**BRIEF**.
Show every line of the data below that includes the word "rcases".

(Saved data entries)
════════════════
-- pv_equiv track=rewrite | github.com/ig-rudenko/find_description | find_desc/finder.py | vlan_range
-- ===== SOURCE A (Python) =====
-- def vlan_range(vlans_ranges: list) -> set:
--     """
--     Преобразовывает сокращенные диапазоны VLAN'ов в развернутый список
--
--     14, 100-103, 142 -> 14, 100, 101, 102, 103, 142
--
--     :param vlans_ranges: Список диапазонов
--     :return: развернутое множество VLAN'ов
--     """
--     vlans = []
--     for v_range in vlans_ranges:
--         if len(v_range.split()) > 1:
--             vlans += list(vlan_range(v_range.split()))
--         try:
--             if '-' in v_range:
--                 parts = v_range.split('-')
--                 vlans += range(int(parts[0]), int(parts[1]) + 1)
--             else:
--                 vlans.append(int(v_range))
--         except ValueError:
--             pass
--
--     return set(vlans)
-- ===== SOURCE B (Python) =====
-- def _collect(s, out):
--     """Add the VLANs encoded by one string s into the set out (ignore unparsable)."""
--     try:
--         if '-' in s:
--             parts = s.split('-')
--             out.update(range(int(parts[0]), int(parts[1]) + 1))
--         else:
--             out.add(int(s))
--     except ValueError:
--         pass
--
--
-- def vlan_range(vlans_ranges: list) -> set:
--     """Iterative expansion of VLAN range strings into a set of ints (no recursion)."""
--     vlans = set()
--     for v_range in vlans_ranges:
--         tokens = v_range.split()
--         if len(tokens) > 1:
--             for token in tokens:
--                 _collect(token, vlans)
--         _collect(v_range, vlans)
--     return vlans
-- ===== Notes on version B (the rewrite author's own statement) =====
-- stated objective: simpler
-- what changed: Replaces A's recursion on v_range.split() and list-then-set construction by a single flat loop that accumulates directly into a set, using one shared per-string parsing helper for both whole strings and their whitespace-split tokens.
import Mathlib
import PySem

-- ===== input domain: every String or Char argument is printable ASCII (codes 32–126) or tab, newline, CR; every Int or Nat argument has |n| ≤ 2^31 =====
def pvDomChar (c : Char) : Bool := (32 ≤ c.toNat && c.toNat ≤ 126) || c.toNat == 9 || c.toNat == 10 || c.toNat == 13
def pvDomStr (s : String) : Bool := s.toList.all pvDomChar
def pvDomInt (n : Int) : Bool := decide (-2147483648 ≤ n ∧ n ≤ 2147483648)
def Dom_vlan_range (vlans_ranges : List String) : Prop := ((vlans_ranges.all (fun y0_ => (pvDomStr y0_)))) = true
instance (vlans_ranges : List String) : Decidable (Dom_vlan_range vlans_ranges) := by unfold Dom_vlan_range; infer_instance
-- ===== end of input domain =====

-- B replaces A's recursion (recursing on v.split() for multi-token strings) by a flat
-- iteration with a shared per-token helper accumulating directly into a set (objective: simpler).

-- ===== PORT A =====

-- the try-block of A: the ints contributed by one string (ValueError → nothing).
-- The `| _, _ => []` arm for parts[0]/parts[1] is unreachable: '-' in v gives ≥ 2 parts.
def vlanTry (v : String) : List Int :=
  if PySem.Str.isIn "-" v then
    match PySem.Str.split? v "-" with
    | none => []          -- unreachable: "-" ≠ ""
    | some parts =>
      match PySem.List.pyGet? parts 0, PySem.List.pyGet? parts 1 with
      | some p0, some p1 =>
        match PySem.Int.ofStr? p0, PySem.Int.ofStr? p1 with
        | some a, some b => PySem.List.pyRange a (b + 1) 1
        | _, _ => []      -- ValueError: pass
      | _, _ => []        -- unreachable (would be an uncaught IndexError)
  else
    match PySem.Int.ofStr? v with
    | some n => [n]
    | none => []          -- ValueError: pass

-- total number of whitespace characters in the list (termination measure for A's recursion)
def wsCount (l : List String) : Nat :=
  (l.map (fun s => s.toList.countP PySem.Chars.isspace)).sum

-- tokens of split₀ are nonempty and whitespace-free (invariant of Chars.split₀.go)
theorem split₀_go_tokens (s cur : List Char) (acc : List (List Char))
    (hcur : ∀ c ∈ cur, PySem.Chars.isspace c = false)
    (hacc : ∀ t ∈ acc, t ≠ [] ∧ ∀ c ∈ t, PySem.Chars.isspace c = false) :
    ∀ t ∈ PySem.Chars.split₀.go s cur acc, t ≠ [] ∧ ∀ c ∈ t, PySem.Chars.isspace c = false := by
  induction s generalizing cur acc with
  | nil =>
    intro t ht
    simp only [PySem.Chars.split₀.go] at ht
    split at ht
    · exact hacc t (by simpa using ht)
    · rcases (by simpa using ht) with h | h
      · exact hacc t h
      · subst h
        have hne : cur ≠ [] := by simpa [List.isEmpty_iff] using ‹¬cur.isEmpty = true›
        refine ⟨by simpa using hne, ?_⟩
        intro c hc; exact hcur c (by simpa using hc)
  | cons a s ih =>
    intro t ht
    simp only [PySem.Chars.split₀.go] at ht
    split at ht
    · split at ht
      · exact ih [] acc (by simp) hacc t ht
      · refine ih [] (cur.reverse :: acc) (by simp) ?_ t ht
        intro u hu
        rcases List.mem_cons.mp hu with h | h
        · subst h
          have hne : cur ≠ [] := by simpa [List.isEmpty_iff] using ‹¬cur.isEmpty = true›
          refine ⟨by simpa using hne, ?_⟩
          intro c hc; exact hcur c (by simpa using hc)
        · exact hacc u h
    · refine ih (a :: cur) acc ?_ hacc t ht
      intro c hc
      rcases List.mem_cons.mp hc with h | h
      · subst h; exact Bool.eq_false_iff.mpr ‹_›
      · exact hcur c h

theorem split₀_tokens (s : List Char) :
    ∀ t ∈ PySem.Chars.split₀ s, t ≠ [] ∧ ∀ c ∈ t, PySem.Chars.isspace c = false :=
  split₀_go_tokens s [] [] (by simp) (by simp)

-- split₀ of a nonempty whitespace-free string is the singleton
theorem split₀_go_nonspace (s cur : List Char) (acc : List (List Char))
    (hs : ∀ c ∈ s, PySem.Chars.isspace c = false) :
    PySem.Chars.split₀.go s cur acc =
      if s.reverse ++ cur = [] then acc.reverse else ((s.reverse ++ cur).reverse :: acc).reverse := by
  induction s generalizing cur with
  | nil =>
    simp only [PySem.Chars.split₀.go, List.reverse_nil, List.nil_append]
    rcases cur.eq_nil_or_concat with h | ⟨_, _, h⟩ <;> subst h <;> simp
  | cons a s ih =>
    have ha : PySem.Chars.isspace a = false := hs a (by simp)
    simp only [PySem.Chars.split₀.go, ha]
    rw [if_neg (by simp), ih (a :: cur) (fun c hc => hs c (by simp [hc]))]
    simp

theorem split₀_nonspace (s : List Char) (hne : s ≠ [])
    (hs : ∀ c ∈ s, PySem.Chars.isspace c = false) :
    PySem.Chars.split₀ s = [s] := by
  unfold PySem.Chars.split₀
  rw [split₀_go_nonspace s [] [] hs]
  simp [hne]

-- if split₀ has more than one token, the string contains a whitespace character
theorem wsCount_split₀_lt (v : String) (rest : List String)
    (h : (PySem.Str.split₀ v).length > 1) :
    wsCount (PySem.Str.split₀ v) < wsCount (v :: rest) := by
  have hlen : (PySem.Chars.split₀ v.toList).length > 1 := by
    rw [← PySem.Str.split₀_map_toList, List.length_map]; exact h
  have hz : wsCount (PySem.Str.split₀ v) = 0 := by
    unfold wsCount
    rw [List.sum_eq_zero]
    intro x hx
    rcases List.mem_map.mp hx with ⟨t, ht, rfl⟩
    rw [List.countP_eq_zero]
    intro c hc
    have : t.toList ∈ PySem.Chars.split₀ v.toList := by
      rw [← PySem.Str.split₀_map_toList]; exact List.mem_map_of_mem ht
    simp [(split₀_tokens v.toList t.toList this).2 c hc]
  have hsp : ∃ c ∈ v.toList, PySem.Chars.isspace c = true := by
    by_contra hno
    push Not at hno
    have hnos : ∀ c ∈ v.toList, PySem.Chars.isspace c = false := by
      intro c hc; exact Bool.eq_false_iff.mpr (hno c hc)
    rcases eq_or_ne v.toList [] with he | he
    · rw [he] at hlen
      simp [PySem.Chars.split₀, PySem.Chars.split₀.go] at hlen
    · rw [split₀_nonspace v.toList he hnos] at hlen
      simp at hlen
  have hpos : 0 < v.toList.countP PySem.Chars.isspace := List.countP_pos_iff.mpr hsp
  rw [hz]
  unfold wsCount
  simp only [List.map_cons, List.sum_cons]
  omega

theorem wsCount_cons_le (v : String) (rest : List String) :
    wsCount rest ≤ wsCount (v :: rest) := by
  unfold wsCount
  simp only [List.map_cons, List.sum_cons]
  omega


-- the `vlans` list A accumulates, before the final set()
def vlanList : List String → List Int
  | [] => []
  | v :: rest =>
    (if (PySem.Str.split₀ v).length > 1
       then (PySem.Set.ofList (vlanList (PySem.Str.split₀ v)) : List Int)
       else []) ++ vlanTry v ++ vlanList rest
  termination_by l => (wsCount l, l.length)
  decreasing_by
    · exact Prod.Lex.left _ _ (wsCount_split₀_lt v rest ‹_›)
    · rcases Nat.lt_or_ge (wsCount rest) (wsCount (v :: rest)) with h | h
      · exact Prod.Lex.left _ _ h
      · have : wsCount rest = wsCount (v :: rest) := le_antisymm (wsCount_cons_le v rest) h
        rw [this]; exact Prod.Lex.right _ (Nat.lt_succ_self _)

def vlan_range (vlans_ranges : List String) : List Int :=
  PySem.Set.ofList (vlanList vlans_ranges)

-- ===== PORT B =====

-- Source B's _collect: add the VLANs of one string into the accumulating set
def collect (out : PySem.Set Int) (s : String) : PySem.Set Int :=
  if PySem.Str.isIn "-" s then
    match PySem.Str.split? s "-" with
    | none => out         -- unreachable: "-" ≠ ""
    | some parts =>
      match PySem.List.pyGet? parts 0, PySem.List.pyGet? parts 1 with
      | some p0, some p1 =>
        match PySem.Int.ofStr? p0, PySem.Int.ofStr? p1 with
        | some a, some b => PySem.Set.update out (PySem.List.pyRange a (b + 1) 1)
        | _, _ => out     -- ValueError: pass
      | _, _ => out       -- unreachable
  else
    match PySem.Int.ofStr? s with
    | some n => PySem.Set.add out n
    | none => out         -- ValueError: pass

def vlan_range_alt (vlans_ranges : List String) : List Int :=
  vlans_ranges.foldl
    (fun out v =>
      let tokens := PySem.Str.split₀ v
      let out := if tokens.length > 1 then tokens.foldl collect out else out
      collect out v)
    PySem.Set.empty

-- ===== PRECONDITION & SPEC =====
def Spec_vlan_range (vlans_ranges : List String) (out : List Int) : Prop := out = vlan_range_alt vlans_ranges
instance (vlans_ranges : List String) (out : List Int) : Decidable (Spec_vlan_range vlans_ranges out) := by unfold Spec_vlan_range; infer_instance

-- ===== CLAIM (what is proved, stated in full; the proofs are below) =====
def Claim_equal_vlan_range : Prop := ∀ (vlans_ranges : List String), Dom_vlan_range vlans_ranges → Spec_vlan_range vlans_ranges (vlan_range vlans_ranges)

-- ===== LEMMAS AND PROOFS =====







-- collect is exactly "update by vlanTry"
theorem collect_eq_update (out : PySem.Set Int) (s : String) :
    collect out s = PySem.Set.update out (vlanTry s) := by
  unfold collect vlanTry
  repeat' split
  all_goals simp [PySem.Set.update_eq_foldl]

-- update by an ofList is update by the list itself
theorem update_ofList (s : PySem.Set Int) (x : List Int) :
    PySem.Set.update s (PySem.Set.ofList x) = PySem.Set.update s x := by
  rw [PySem.Set.update_eq_append_filter, PySem.Set.update_eq_append_filter,
    PySem.Set.ofList_ofList]

-- a token of split₀ splits to itself
theorem split₀_token_self (v t : String) (ht : t ∈ PySem.Str.split₀ v) :
    PySem.Str.split₀ t = [t] := by
  have hmem : t.toList ∈ PySem.Chars.split₀ v.toList := by
    rw [← PySem.Str.split₀_map_toList]; exact List.mem_map_of_mem ht
  obtain ⟨hne, hns⟩ := split₀_tokens v.toList t.toList hmem
  unfold PySem.Str.split₀
  rw [split₀_nonspace t.toList hne hns]
  simp

-- on a list of tokens, vlanList is just the concatenation of the try-blocks
theorem vlanList_tokens (v : String) (l : List String)
    (hl : ∀ t ∈ l, t ∈ PySem.Str.split₀ v) :
    vlanList l = l.flatMap vlanTry := by
  induction l with
  | nil => simp [vlanList]
  | cons t rest ih =>
    rw [vlanList]
    rw [split₀_token_self v t (hl t (by simp))]
    simp only [List.length_cons, List.length_nil]
    rw [if_neg (by omega), ih (fun u hu => hl u (by simp [hu]))]
    simp

-- folding collect is updating by the flatMap of vlanTry
theorem foldl_collect (l : List String) (s : PySem.Set Int) :
    l.foldl collect s = PySem.Set.update s (l.flatMap vlanTry) := by
  induction l generalizing s with
  | nil => simp [PySem.Set.update_nil]
  | cons t rest ih =>
    rw [List.foldl_cons, ih, List.flatMap_cons, PySem.Set.update_append, collect_eq_update]

-- main loop invariant
theorem foldl_step_eq_update (l : List String) (s : PySem.Set Int) :
    l.foldl
      (fun out v =>
        let tokens := PySem.Str.split₀ v
        let out := if tokens.length > 1 then tokens.foldl collect out else out
        collect out v) s
      = PySem.Set.update s (vlanList l) := by
  induction l generalizing s with
  | nil => simp [vlanList, PySem.Set.update_nil]
  | cons v rest ih =>
    rw [List.foldl_cons, ih, vlanList]
    rw [PySem.Set.update_append, PySem.Set.update_append]
    congr 1
    rw [collect_eq_update]
    congr 1
    by_cases h : (PySem.Str.split₀ v).length > 1
    · rw [if_pos h, if_pos h, foldl_collect,
        vlanList_tokens v (PySem.Str.split₀ v) (fun t ht => ht), update_ofList]
    · rw [if_neg h, if_neg h, PySem.Set.update_nil]

-- ===== VERDICT (by name: the statement is the Claim_ definition above) =====
theorem vlan_range_spec : Claim_equal_vlan_range := by
  intro l _
  unfold Spec_vlan_range vlan_range vlan_range_alt
  rw [foldl_step_eq_update, PySem.Set.update_empty]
════════════════
**EXERCISE RESULT**.
    · rcases (by simpa using ht) with h | h
        rcases List.mem_cons.mp hu with h | h
      rcases List.mem_cons.mp hc with h | h
    rcases cur.eq_nil_or_concat with h | ⟨_, _, h⟩ <;> subst h <;> simp
    rcases List.mem_map.mp hx with ⟨t, ht, rfl⟩
    rcases eq_or_ne v.toList [] with he | he
    · rcases Nat.lt_or_ge (wsCount rest) (wsCount (v :: rest)) with h | h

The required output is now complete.